+++ PROVIDED DATA

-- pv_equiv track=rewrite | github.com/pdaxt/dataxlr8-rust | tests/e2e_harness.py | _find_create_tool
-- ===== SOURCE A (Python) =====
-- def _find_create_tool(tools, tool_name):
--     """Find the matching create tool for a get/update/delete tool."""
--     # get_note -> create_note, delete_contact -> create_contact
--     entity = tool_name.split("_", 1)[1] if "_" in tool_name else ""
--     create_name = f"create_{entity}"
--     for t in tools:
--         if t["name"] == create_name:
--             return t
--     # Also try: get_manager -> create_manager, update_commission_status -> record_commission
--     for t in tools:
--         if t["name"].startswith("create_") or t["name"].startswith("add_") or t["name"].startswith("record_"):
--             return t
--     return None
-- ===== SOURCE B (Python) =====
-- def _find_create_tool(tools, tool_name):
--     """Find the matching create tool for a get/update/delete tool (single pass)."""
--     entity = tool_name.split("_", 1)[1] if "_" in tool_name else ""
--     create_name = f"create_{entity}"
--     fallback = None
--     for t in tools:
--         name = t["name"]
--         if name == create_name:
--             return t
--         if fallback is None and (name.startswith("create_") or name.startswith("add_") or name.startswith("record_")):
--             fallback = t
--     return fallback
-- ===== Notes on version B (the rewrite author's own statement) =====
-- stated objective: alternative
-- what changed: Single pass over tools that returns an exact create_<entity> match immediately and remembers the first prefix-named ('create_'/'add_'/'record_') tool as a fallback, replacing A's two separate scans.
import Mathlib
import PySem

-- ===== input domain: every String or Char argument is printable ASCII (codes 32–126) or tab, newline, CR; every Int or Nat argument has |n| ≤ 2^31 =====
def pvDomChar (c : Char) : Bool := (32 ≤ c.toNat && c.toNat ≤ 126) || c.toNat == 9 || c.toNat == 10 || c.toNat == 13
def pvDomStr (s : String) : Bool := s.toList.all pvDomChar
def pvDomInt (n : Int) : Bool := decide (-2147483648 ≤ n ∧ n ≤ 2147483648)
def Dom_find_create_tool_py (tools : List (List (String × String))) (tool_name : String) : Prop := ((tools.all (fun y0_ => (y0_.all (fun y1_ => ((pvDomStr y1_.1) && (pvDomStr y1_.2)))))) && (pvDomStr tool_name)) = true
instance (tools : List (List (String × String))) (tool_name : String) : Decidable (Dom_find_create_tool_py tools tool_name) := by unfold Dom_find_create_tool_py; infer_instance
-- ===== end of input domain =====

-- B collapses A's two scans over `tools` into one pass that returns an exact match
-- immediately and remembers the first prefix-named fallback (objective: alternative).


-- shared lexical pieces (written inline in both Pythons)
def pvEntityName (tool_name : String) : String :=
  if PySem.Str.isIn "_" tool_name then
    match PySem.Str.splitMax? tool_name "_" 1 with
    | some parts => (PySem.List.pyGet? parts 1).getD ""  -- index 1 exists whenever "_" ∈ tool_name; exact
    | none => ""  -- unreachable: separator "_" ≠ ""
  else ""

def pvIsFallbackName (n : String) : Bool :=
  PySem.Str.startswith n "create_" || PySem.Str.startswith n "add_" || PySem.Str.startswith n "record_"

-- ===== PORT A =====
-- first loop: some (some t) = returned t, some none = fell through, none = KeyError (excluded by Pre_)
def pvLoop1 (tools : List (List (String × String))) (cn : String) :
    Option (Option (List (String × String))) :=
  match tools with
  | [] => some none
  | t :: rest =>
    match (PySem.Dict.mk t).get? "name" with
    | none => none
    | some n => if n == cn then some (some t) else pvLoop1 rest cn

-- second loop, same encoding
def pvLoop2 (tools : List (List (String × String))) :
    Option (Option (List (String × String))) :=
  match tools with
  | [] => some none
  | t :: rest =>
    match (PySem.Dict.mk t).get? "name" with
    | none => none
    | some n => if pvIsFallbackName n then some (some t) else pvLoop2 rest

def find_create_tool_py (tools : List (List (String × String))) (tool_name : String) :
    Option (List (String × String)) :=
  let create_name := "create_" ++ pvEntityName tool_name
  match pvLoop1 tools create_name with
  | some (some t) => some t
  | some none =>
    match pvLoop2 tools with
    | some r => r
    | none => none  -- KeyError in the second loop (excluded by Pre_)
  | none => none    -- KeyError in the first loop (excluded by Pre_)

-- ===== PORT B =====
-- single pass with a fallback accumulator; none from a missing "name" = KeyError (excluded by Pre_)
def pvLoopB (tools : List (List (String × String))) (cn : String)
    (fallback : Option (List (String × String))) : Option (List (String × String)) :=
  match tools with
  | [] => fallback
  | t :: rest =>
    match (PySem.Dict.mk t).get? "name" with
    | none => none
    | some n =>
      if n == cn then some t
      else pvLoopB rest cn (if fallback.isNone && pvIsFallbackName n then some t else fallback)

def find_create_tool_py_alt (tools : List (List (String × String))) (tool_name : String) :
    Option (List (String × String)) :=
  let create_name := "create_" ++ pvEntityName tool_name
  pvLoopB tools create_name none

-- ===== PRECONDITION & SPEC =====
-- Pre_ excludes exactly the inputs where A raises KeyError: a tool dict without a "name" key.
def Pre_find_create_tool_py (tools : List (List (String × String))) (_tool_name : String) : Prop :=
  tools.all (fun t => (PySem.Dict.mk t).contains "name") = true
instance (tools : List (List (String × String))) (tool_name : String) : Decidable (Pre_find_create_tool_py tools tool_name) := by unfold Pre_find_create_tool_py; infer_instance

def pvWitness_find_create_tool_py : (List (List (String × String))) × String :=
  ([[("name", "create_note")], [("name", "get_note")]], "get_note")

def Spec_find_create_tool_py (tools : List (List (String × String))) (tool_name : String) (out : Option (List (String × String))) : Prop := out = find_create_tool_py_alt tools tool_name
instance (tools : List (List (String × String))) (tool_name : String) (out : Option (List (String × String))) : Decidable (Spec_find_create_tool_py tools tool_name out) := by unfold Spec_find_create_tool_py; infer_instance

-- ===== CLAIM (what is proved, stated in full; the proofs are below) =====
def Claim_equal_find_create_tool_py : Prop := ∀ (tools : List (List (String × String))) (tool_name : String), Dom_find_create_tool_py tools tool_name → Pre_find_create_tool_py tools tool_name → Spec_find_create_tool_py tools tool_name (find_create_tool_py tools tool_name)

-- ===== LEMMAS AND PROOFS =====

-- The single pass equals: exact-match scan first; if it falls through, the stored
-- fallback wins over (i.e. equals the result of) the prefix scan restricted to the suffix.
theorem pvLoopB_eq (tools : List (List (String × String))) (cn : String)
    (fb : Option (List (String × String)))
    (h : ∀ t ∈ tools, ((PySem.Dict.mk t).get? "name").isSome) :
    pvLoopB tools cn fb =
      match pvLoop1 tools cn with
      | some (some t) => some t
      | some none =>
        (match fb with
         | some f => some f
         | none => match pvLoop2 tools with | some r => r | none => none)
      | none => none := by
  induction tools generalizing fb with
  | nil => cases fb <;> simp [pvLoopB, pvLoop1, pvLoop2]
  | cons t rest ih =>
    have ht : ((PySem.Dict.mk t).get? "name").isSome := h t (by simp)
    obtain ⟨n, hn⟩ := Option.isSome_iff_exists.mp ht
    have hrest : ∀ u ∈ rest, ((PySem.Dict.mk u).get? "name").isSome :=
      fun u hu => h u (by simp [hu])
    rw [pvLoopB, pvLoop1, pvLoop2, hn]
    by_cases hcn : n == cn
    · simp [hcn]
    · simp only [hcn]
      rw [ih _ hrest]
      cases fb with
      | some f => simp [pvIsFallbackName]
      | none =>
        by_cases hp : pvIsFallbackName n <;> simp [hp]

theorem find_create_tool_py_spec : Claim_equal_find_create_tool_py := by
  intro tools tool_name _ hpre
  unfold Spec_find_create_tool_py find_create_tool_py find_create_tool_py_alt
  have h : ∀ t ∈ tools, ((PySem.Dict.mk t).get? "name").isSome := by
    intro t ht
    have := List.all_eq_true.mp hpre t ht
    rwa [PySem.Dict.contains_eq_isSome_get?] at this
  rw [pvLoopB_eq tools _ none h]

++++++

• [WHAT IS EXPECTED]
The lines to show are those in the data above that include "second".

• [ANSWER SPACE]
-- second loop, same encoding
    | none => none  -- KeyError in the second loop (excluded by Pre_)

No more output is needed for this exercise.